● **PROBLEM TO WORK ON**
Extract the lines from the first line of the records below through the line containing "import PySem", inclusive, and reproduce them exactly as written.

*** Block opens ***

-- pv_equiv track=rewrite | github.com/ochavarria/Proyectos-TEC | Progras/Python/Introduccion/Calendario.py | buscando_FyT
-- ===== SOURCE A (Python) =====
-- def buscando_FyT(lista,titulo,Fecha):
--     if(lista==[]):
--         return []
--     else:
--         if(pertenece(lista[0],titulo)and(pertenece(lista[0],Fecha))):
--             return lista[0]+buscando_FyT(lista[1:],titulo,Fecha)
--
--         else:
--             return buscando_FyT(lista[1:],titulo,Fecha)
--
-- def pertenece(lista,inp):
--     if(lista==[]):
--         return False
--     else:
--         if(lista[0]==inp):
--             return True
--         else:
--             return pertenece(lista[1:],inp)
-- ===== SOURCE B (Python) =====
-- def buscando_FyT(lista, titulo, Fecha):
--     resultado = []
--     for entry in lista:
--         if titulo in entry and Fecha in entry:
--             resultado = resultado + entry
--     return resultado
-- ===== Notes on version B (the rewrite author's own statement) =====
-- stated objective: simpler
-- what changed: Replaces the structural recursion over lista[1:] and the recursive pertenece membership scan with a single flat accumulator loop using the in operator.
import Mathlib
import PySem

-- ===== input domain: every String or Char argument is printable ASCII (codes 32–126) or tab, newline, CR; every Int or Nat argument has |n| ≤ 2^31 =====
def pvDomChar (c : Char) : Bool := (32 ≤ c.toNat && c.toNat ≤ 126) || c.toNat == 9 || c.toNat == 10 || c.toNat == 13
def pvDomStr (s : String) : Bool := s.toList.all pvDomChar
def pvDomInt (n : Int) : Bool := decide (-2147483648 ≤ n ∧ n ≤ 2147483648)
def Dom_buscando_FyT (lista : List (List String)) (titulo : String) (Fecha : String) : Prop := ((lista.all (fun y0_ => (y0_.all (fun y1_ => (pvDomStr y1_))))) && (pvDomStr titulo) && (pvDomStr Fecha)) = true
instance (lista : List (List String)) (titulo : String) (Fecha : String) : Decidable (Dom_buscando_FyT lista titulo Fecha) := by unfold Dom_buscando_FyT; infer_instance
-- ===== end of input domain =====

-- B replaces the two recursive helpers with one flat accumulator loop using membership; objective: simpler.
-- ===== PORT A =====
def pertenece (lista : List String) (inp : String) : Bool :=
  match lista with
  | [] => false
  | x :: rest => if x == inp then true else pertenece rest inp

def buscando_FyT (lista : List (List String)) (titulo : String) (Fecha : String) : List String :=
  match lista with
  | [] => []
  | e :: rest =>
    if pertenece e titulo && pertenece e Fecha then
      e ++ buscando_FyT rest titulo Fecha
    else
      buscando_FyT rest titulo Fecha

-- ===== PORT B =====
def buscando_FyT_alt (lista : List (List String)) (titulo : String) (Fecha : String) : List String :=
  lista.foldl (fun resultado entry =>
    if entry.contains titulo && entry.contains Fecha then resultado ++ entry else resultado) []

-- ===== PRECONDITION & SPEC =====
def Spec_buscando_FyT (lista : List (List String)) (titulo : String) (Fecha : String) (out : List String) : Prop := out = buscando_FyT_alt lista titulo Fecha
instance (lista : List (List String)) (titulo : String) (Fecha : String) (out : List String) : Decidable (Spec_buscando_FyT lista titulo Fecha out) := by unfold Spec_buscando_FyT; infer_instance

-- ===== CLAIM (what is proved, stated in full; the proofs are below) =====
def Claim_equal_buscando_FyT : Prop := ∀ (lista : List (List String)) (titulo : String) (Fecha : String), Dom_buscando_FyT lista titulo Fecha → Spec_buscando_FyT lista titulo Fecha (buscando_FyT lista titulo Fecha)

-- ===== LEMMAS AND PROOFS =====

-- ===== VERDICT (by name: the statement is the Claim_ definition above) =====
lemma pertenece_eq_contains (lista : List String) (inp : String) :
    pertenece lista inp = lista.contains inp := by
  induction lista with
  | nil => rfl
  | cons x rest ih =>
    rw [pertenece, ih]
    by_cases h : x = inp
    · subst h; simp
    · have hix : (inp == x) = false := by
        simp only [beq_eq_false_iff_ne, ne_eq]
        exact fun e => h (Eq.symm e)
      simp only [beq_iff_eq, h, if_false, List.contains_cons, hix, Bool.false_or]

lemma foldl_acc (lista : List (List String)) (titulo Fecha : String) (acc : List String) :
    lista.foldl (fun resultado entry =>
      if entry.contains titulo && entry.contains Fecha then resultado ++ entry else resultado) acc
    = acc ++ buscando_FyT lista titulo Fecha := by
  induction lista generalizing acc with
  | nil => simp [buscando_FyT]
  | cons e rest ih =>
    rw [List.foldl_cons, buscando_FyT, pertenece_eq_contains, pertenece_eq_contains]
    by_cases h : (e.contains titulo && e.contains Fecha) = true
    · rw [if_pos h, if_pos h, ih, List.append_assoc]
    · rw [if_neg h, if_neg h, ih]

theorem buscando_FyT_spec : Claim_equal_buscando_FyT := by
  intro lista titulo Fecha _
  unfold Spec_buscando_FyT buscando_FyT_alt
  rw [foldl_acc, List.nil_append]
-- 'while carry: out.append(carry & mask); carry >>= limb_bits' — fuel-guarded; on every
-- input where this Python loop terminates, carry.natAbs + 1 steps of fuel suffice.
def pvPeelA (b : Nat) (mask : Int) : Nat → Int → List Int → List Int
  | 0, _, out => out
  | fuel + 1, carry, out =>
      if carry = 0 then out
      else pvPeelA b mask fuel (carry >>> b) (out ++ [PySem.Int.band carry mask])

-- 'while len(out) > 1 and out[-1] == 0: out.pop()'
def pvTrimA (out : List Int) : List Int :=
  if 1 < out.length ∧ out.getLast? = some 0 then pvTrimA out.dropLast else out
termination_by out.length
decreasing_by simp [List.length_dropLast]; omega

def carry_propagate_py (coeffs : List Int) (limb_bits : Int) : List Int :=
  -- Python raises on '1 << limb_bits' for limb_bits < 0: excluded by Pre_.
  let b := limb_bits.toNat
  let base : Int := (1 : Int) <<< b
  let mask := base - 1
  let p := pvLoopA b mask coeffs 0 []
  pvTrimA (pvPeelA b mask (p.2.natAbs + 1) p.2 p.1)

-- ===== PORT B =====
-- 'while total: limbs.append(total & mask); total >>= limb_bits' — fuel-guarded as above.
def pvPeelB (b : Nat) (mask : Int) : Nat → Int → List Int → List Int
  | 0, _, limbs => limbs
  | fuel + 1, total, limbs =>
      if total = 0 then limbs
      else pvPeelB b mask fuel (total >>> b) (limbs ++ [PySem.Int.band total mask])

def carry_propagate_py_alt (coeffs : List Int) (limb_bits : Int) : List Int :=
  if coeffs = [] then []
  else
    let b := limb_bits.toNat
    let total := coeffs.reverse.foldl (fun (t c : Int) => (t <<< b) + c) (0 : Int)
    if total = 0 then [0]
    else
      let mask : Int := ((1 : Int) <<< b) - 1
      pvPeelB b mask (total.natAbs + 1) total []

-- ===== PRECONDITION & SPEC =====
-- pvSgn b cs is a stand-in for the total integer value sum cs[i] * 2^(b*i) the coefficient
-- list denotes: it is that value itself while it fits below 2^63 and a saturated ±(2^63 + 1)
-- once its magnitude is known to exceed 2^63 (for b = 0 it is always the exact value, i.e. the
-- plain sum), so it always has the SAME SIGN as the true total (proved below, pv_sgn_nonneg /
-- pv_sgn_zero) but deciding Pre_ never materialises 2^limb_bits-sized integers.
def pvM : Int := 2 ^ 63

def pvClamp (x : Int) : Int :=
  if pvM < x then pvM + 1 else if x < -pvM then -(pvM + 1) else x

def pvStep (b : Nat) (s c : Int) : Int :=
  if b = 0 then s + c
  else if s = 0 then c
  else if b ≤ 64 then pvClamp (s * 2 ^ b + c)
  else if 0 < s then pvM + 1 else -(pvM + 1)

def pvSgn (b : Nat) (cs : List Int) : Int := cs.foldr (fun c s => pvStep b s c) 0

-- Exactly the inputs on which A returns: limb_bits < 0 makes '1 << limb_bits' raise
-- ValueError; a negative total value makes A's 'while carry' loop spin forever (the carry
-- stays negative, '>>' never clears it), and so does limb_bits = 0 with a nonzero total
-- ('carry >>= 0' never changes the carry). So: limb_bits ≥ 0, total ≥ 0, and total = 0
-- when limb_bits = 0 — with the total's sign read off pvSgn (see its comment).
def Pre_carry_propagate_py (coeffs : List Int) (limb_bits : Int) : Prop :=
  0 ≤ limb_bits ∧ 0 ≤ pvSgn limb_bits.toNat coeffs ∧ (limb_bits = 0 → pvSgn 0 coeffs = 0)
instance (coeffs : List Int) (limb_bits : Int) : Decidable (Pre_carry_propagate_py coeffs limb_bits) := by unfold Pre_carry_propagate_py; infer_instance

def pvWitness_carry_propagate_py : List Int × Int := ([3, -1, 5], 2)

def Spec_carry_propagate_py (coeffs : List Int) (limb_bits : Int) (out : List Int) : Prop := out = carry_propagate_py_alt coeffs limb_bits
instance (coeffs : List Int) (limb_bits : Int) (out : List Int) : Decidable (Spec_carry_propagate_py coeffs limb_bits out) := by unfold Spec_carry_propagate_py; infer_instance

-- ===== CLAIM (what is proved, stated in full; the proofs are below) =====
def Claim_equal_carry_propagate_py : Prop := ∀ (coeffs : List Int) (limb_bits : Int), Dom_carry_propagate_py coeffs limb_bits → Pre_carry_propagate_py coeffs limb_bits → Spec_carry_propagate_py coeffs limb_bits (carry_propagate_py coeffs limb_bits)

-- ===== LEMMAS AND PROOFS =====

-- pvVal b coeffs is the integer the coefficient list denotes: sum coeffs[i] * 2^(b*i).
def pvVal (b : Nat) : List Int → Int
  | [] => 0
  | c :: cs => c + 2 ^ b * pvVal b cs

*** Block closes ***

● **THE ANSWER**
-- pv_equiv track=rewrite | github.com/ochavarria/Proyectos-TEC | Progras/Python/Introduccion/Calendario.py | buscando_FyT
-- ===== SOURCE A (Python) =====
-- def buscando_FyT(lista,titulo,Fecha):
--     if(lista==[]):
--         return []
--     else:
--         if(pertenece(lista[0],titulo)and(pertenece(lista[0],Fecha))):
--             return lista[0]+buscando_FyT(lista[1:],titulo,Fecha)
--
--         else:
--             return buscando_FyT(lista[1:],titulo,Fecha)
--
-- def pertenece(lista,inp):
--     if(lista==[]):
--         return False
--     else:
--         if(lista[0]==inp):
--             return True
--         else:
--             return pertenece(lista[1:],inp)
-- ===== SOURCE B (Python) =====
-- def buscando_FyT(lista, titulo, Fecha):
--     resultado = []
--     for entry in lista:
--         if titulo in entry and Fecha in entry:
--             resultado = resultado + entry
--     return resultado
-- ===== Notes on version B (the rewrite author's own statement) =====
-- stated objective: simpler
-- what changed: Replaces the structural recursion over lista[1:] and the recursive pertenece membership scan with a single flat accumulator loop using the in operator.
import Mathlib
import PySem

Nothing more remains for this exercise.